(Prompt) Those lines of the records that contain "sliding" are to be located and copied.

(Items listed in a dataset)
-- pv_equiv track=rewrite | github.com/gchang12/Think-Python---Exercises | Chapter 9 - Part II.py | check_six
-- ===== SOURCE A (Python) =====
-- def check_six(word):
--     """This function checks to see if a word has three consecutive pairs of matching letters."""
--     word=word.lower()
--     #The condition fails immediately if the word has fewer than six letters.
--     if len(word)<6:
--         return False
--     else:
--         #The indexing is so we do not go out of range with the conditional on the next line.
--         for i in range(len(word)-5):
--             if word[i]==word[i+1] and word[i+2]==word[i+3] and word[i+4]==word[i+5]:
--                 return True
--     return False
-- ===== SOURCE B (Python) =====
-- def check_six(word):
--     """This function checks to see if a word has three consecutive pairs of matching letters."""
--     w = word.lower()
--     pairs = {p for p in range(len(w) - 1) if w[p] == w[p + 1]}
--     return bool(pairs & {p - 2 for p in pairs} & {p - 4 for p in pairs})
-- ===== Notes on version B (the rewrite author's own statement) =====
-- stated objective: alternative
-- what changed: B builds the set of pair positions {p : w[p]==w[p+1]} once and detects three consecutive pairs by intersecting that set with its translates by -2 and -4 (nonempty intersection iff some p, p+2, p+4 are all pair positions), replacing A's length guard and six-character sliding-window scan.
import Mathlib
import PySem

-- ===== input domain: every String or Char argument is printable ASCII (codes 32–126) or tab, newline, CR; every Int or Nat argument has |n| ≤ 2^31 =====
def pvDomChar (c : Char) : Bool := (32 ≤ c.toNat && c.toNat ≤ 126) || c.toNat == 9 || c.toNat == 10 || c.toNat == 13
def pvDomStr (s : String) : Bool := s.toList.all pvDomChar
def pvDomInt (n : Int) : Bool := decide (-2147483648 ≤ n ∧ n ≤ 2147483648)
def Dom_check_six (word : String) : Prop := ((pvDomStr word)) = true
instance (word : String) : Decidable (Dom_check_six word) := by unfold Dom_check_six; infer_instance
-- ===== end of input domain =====

-- B replaces A's length guard and six-character sliding-window scan by the set of pair
-- positions intersected with its translates by -2 and -4 (alternative algorithm, same cost).

-- ===== PORT A =====
-- A: lowercase, guard len<6, then for i in range(len-5) test the six-char window.
def check_six (word : String) : Bool :=
  let l := (PySem.Str.lower word).toList
  if l.length < 6 then false
  else (List.range (l.length - 5)).any (fun i =>
    l.getD i ' ' == l.getD (i+1) ' ' && l.getD (i+2) ' ' == l.getD (i+3) ' '
      && l.getD (i+4) ' ' == l.getD (i+5) ' ')

-- ===== PORT B =====
-- B: pairs = {p | w[p]==w[p+1]}; answer = bool(pairs & {p-2 for p in pairs} & {p-4 for p in pairs}).
def check_six_alt (word : String) : Bool :=
  let l := (PySem.Str.lower word).toList
  let pairs : PySem.Set Int := PySem.Set.ofList
    (((List.range (l.length - 1)).filter
        (fun p => l.getD p ' ' == l.getD (p+1) ' ')).map Int.ofNat)
  !(PySem.Set.inter (PySem.Set.inter pairs
      (PySem.Set.ofList (pairs.map (fun p => p - 2))))
      (PySem.Set.ofList (pairs.map (fun p => p - 4)))).isEmpty

-- ===== PRECONDITION & SPEC =====
def Spec_check_six (word : String) (out : Bool) : Prop := out = check_six_alt word
instance (word : String) (out : Bool) : Decidable (Spec_check_six word out) := by unfold Spec_check_six; infer_instance

-- ===== CLAIM =====
def Claim_equal_check_six : Prop := ∀ (word : String), Dom_check_six word → Spec_check_six word (check_six word)

-- ===== LEMMAS AND PROOFS =====

-- membership in B's pair-position set
theorem pv_mem_pairs (l : List Char) (x : Int) :
    x ∈ PySem.Set.ofList (((List.range (l.length - 1)).filter
        (fun p => l.getD p ' ' == l.getD (p+1) ' ')).map Int.ofNat)
      ↔ ∃ p : ℕ, p < l.length - 1 ∧ (l.getD p ' ' == l.getD (p+1) ' ') = true ∧ x = (p : Int) := by
  rw [PySem.Set.mem_ofList]
  simp only [List.mem_map, List.mem_filter, List.mem_range, Int.ofNat_eq_natCast]
  constructor
  · rintro ⟨p, ⟨hp, hP⟩, rfl⟩; exact ⟨p, hp, hP, rfl⟩
  · rintro ⟨p, hp, hP, rfl⟩; exact ⟨p, ⟨hp, hP⟩, rfl⟩

-- the two ports agree for every character list
theorem pv_core (l : List Char) :
    (if l.length < 6 then false
     else (List.range (l.length - 5)).any (fun i =>
        l.getD i ' ' == l.getD (i+1) ' ' && l.getD (i+2) ' ' == l.getD (i+3) ' '
          && l.getD (i+4) ' ' == l.getD (i+5) ' '))
    = (let pairs : PySem.Set Int := PySem.Set.ofList
         (((List.range (l.length - 1)).filter
             (fun p => l.getD p ' ' == l.getD (p+1) ' ')).map Int.ofNat)
       !(PySem.Set.inter (PySem.Set.inter pairs
           (PySem.Set.ofList (pairs.map (fun p => p - 2))))
           (PySem.Set.ofList (pairs.map (fun p => p - 4)))).isEmpty) := by
  rw [Bool.eq_iff_iff]
  constructor
  · intro h
    split_ifs at h with h6
    rw [List.any_eq_true] at h
    obtain ⟨i, hi, hP⟩ := h
    rw [List.mem_range] at hi
    simp only [Bool.and_eq_true] at hP
    obtain ⟨⟨h1, h2⟩, h3⟩ := hP
    simp only [Bool.not_eq_eq_eq_not, Bool.not_true, List.isEmpty_eq_false_iff, ne_eq]
    refine List.ne_nil_of_mem (a := (i : Int)) ?_
    rw [PySem.Set.mem_inter, PySem.Set.mem_inter, pv_mem_pairs, PySem.Set.mem_ofList]
    refine ⟨⟨⟨i, by omega, h1, rfl⟩, ?_⟩, ?_⟩
    · simp only [List.mem_map]
      refine ⟨(i : Int) + 2, ?_, by ring⟩
      rw [pv_mem_pairs]
      exact ⟨i + 2, by omega, h2, by push_cast; ring⟩
    · rw [PySem.Set.mem_ofList]
      simp only [List.mem_map]
      refine ⟨(i : Int) + 4, ?_, by ring⟩
      rw [pv_mem_pairs]
      exact ⟨i + 4, by omega, h3, by push_cast; ring⟩
  · intro h
    simp only [Bool.not_eq_eq_eq_not, Bool.not_true, List.isEmpty_eq_false_iff, ne_eq] at h
    obtain ⟨x, hx⟩ := List.exists_mem_of_ne_nil _ h
    rw [PySem.Set.mem_inter, PySem.Set.mem_inter] at hx
    obtain ⟨⟨hx0, hx2⟩, hx4⟩ := hx
    rw [pv_mem_pairs] at hx0
    obtain ⟨p, hp, hP0, rfl⟩ := hx0
    rw [PySem.Set.mem_ofList] at hx2 hx4
    simp only [List.mem_map] at hx2 hx4
    obtain ⟨q2, hq2, he2⟩ := hx2
    obtain ⟨q4, hq4, he4⟩ := hx4
    rw [pv_mem_pairs] at hq2 hq4
    obtain ⟨r2, hr2, hP2, hre2⟩ := hq2
    obtain ⟨r4, hr4, hP4, hre4⟩ := hq4
    have hr2e : r2 = p + 2 := by omega
    have hr4e : r4 = p + 4 := by omega
    subst hr2e hr4e
    have h6 : ¬ l.length < 6 := by omega
    rw [if_neg h6, List.any_eq_true]
    exact ⟨p, by rw [List.mem_range]; omega,
      by simp only [Bool.and_eq_true]; exact ⟨⟨hP0, hP2⟩, hP4⟩⟩

-- ===== VERDICT =====
theorem check_six_spec : Claim_equal_check_six := by
  intro word _
  exact pv_core ((PySem.Str.lower word).toList)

(Reply to the exercise)
-- what changed: B builds the set of pair positions {p : w[p]==w[p+1]} once and detects three consecutive pairs by intersecting that set with its translates by -2 and -4 (nonempty intersection iff some p, p+2, p+4 are all pair positions), replacing A's length guard and six-character sliding-window scan.
-- B replaces A's length guard and six-character sliding-window scan by the set of pair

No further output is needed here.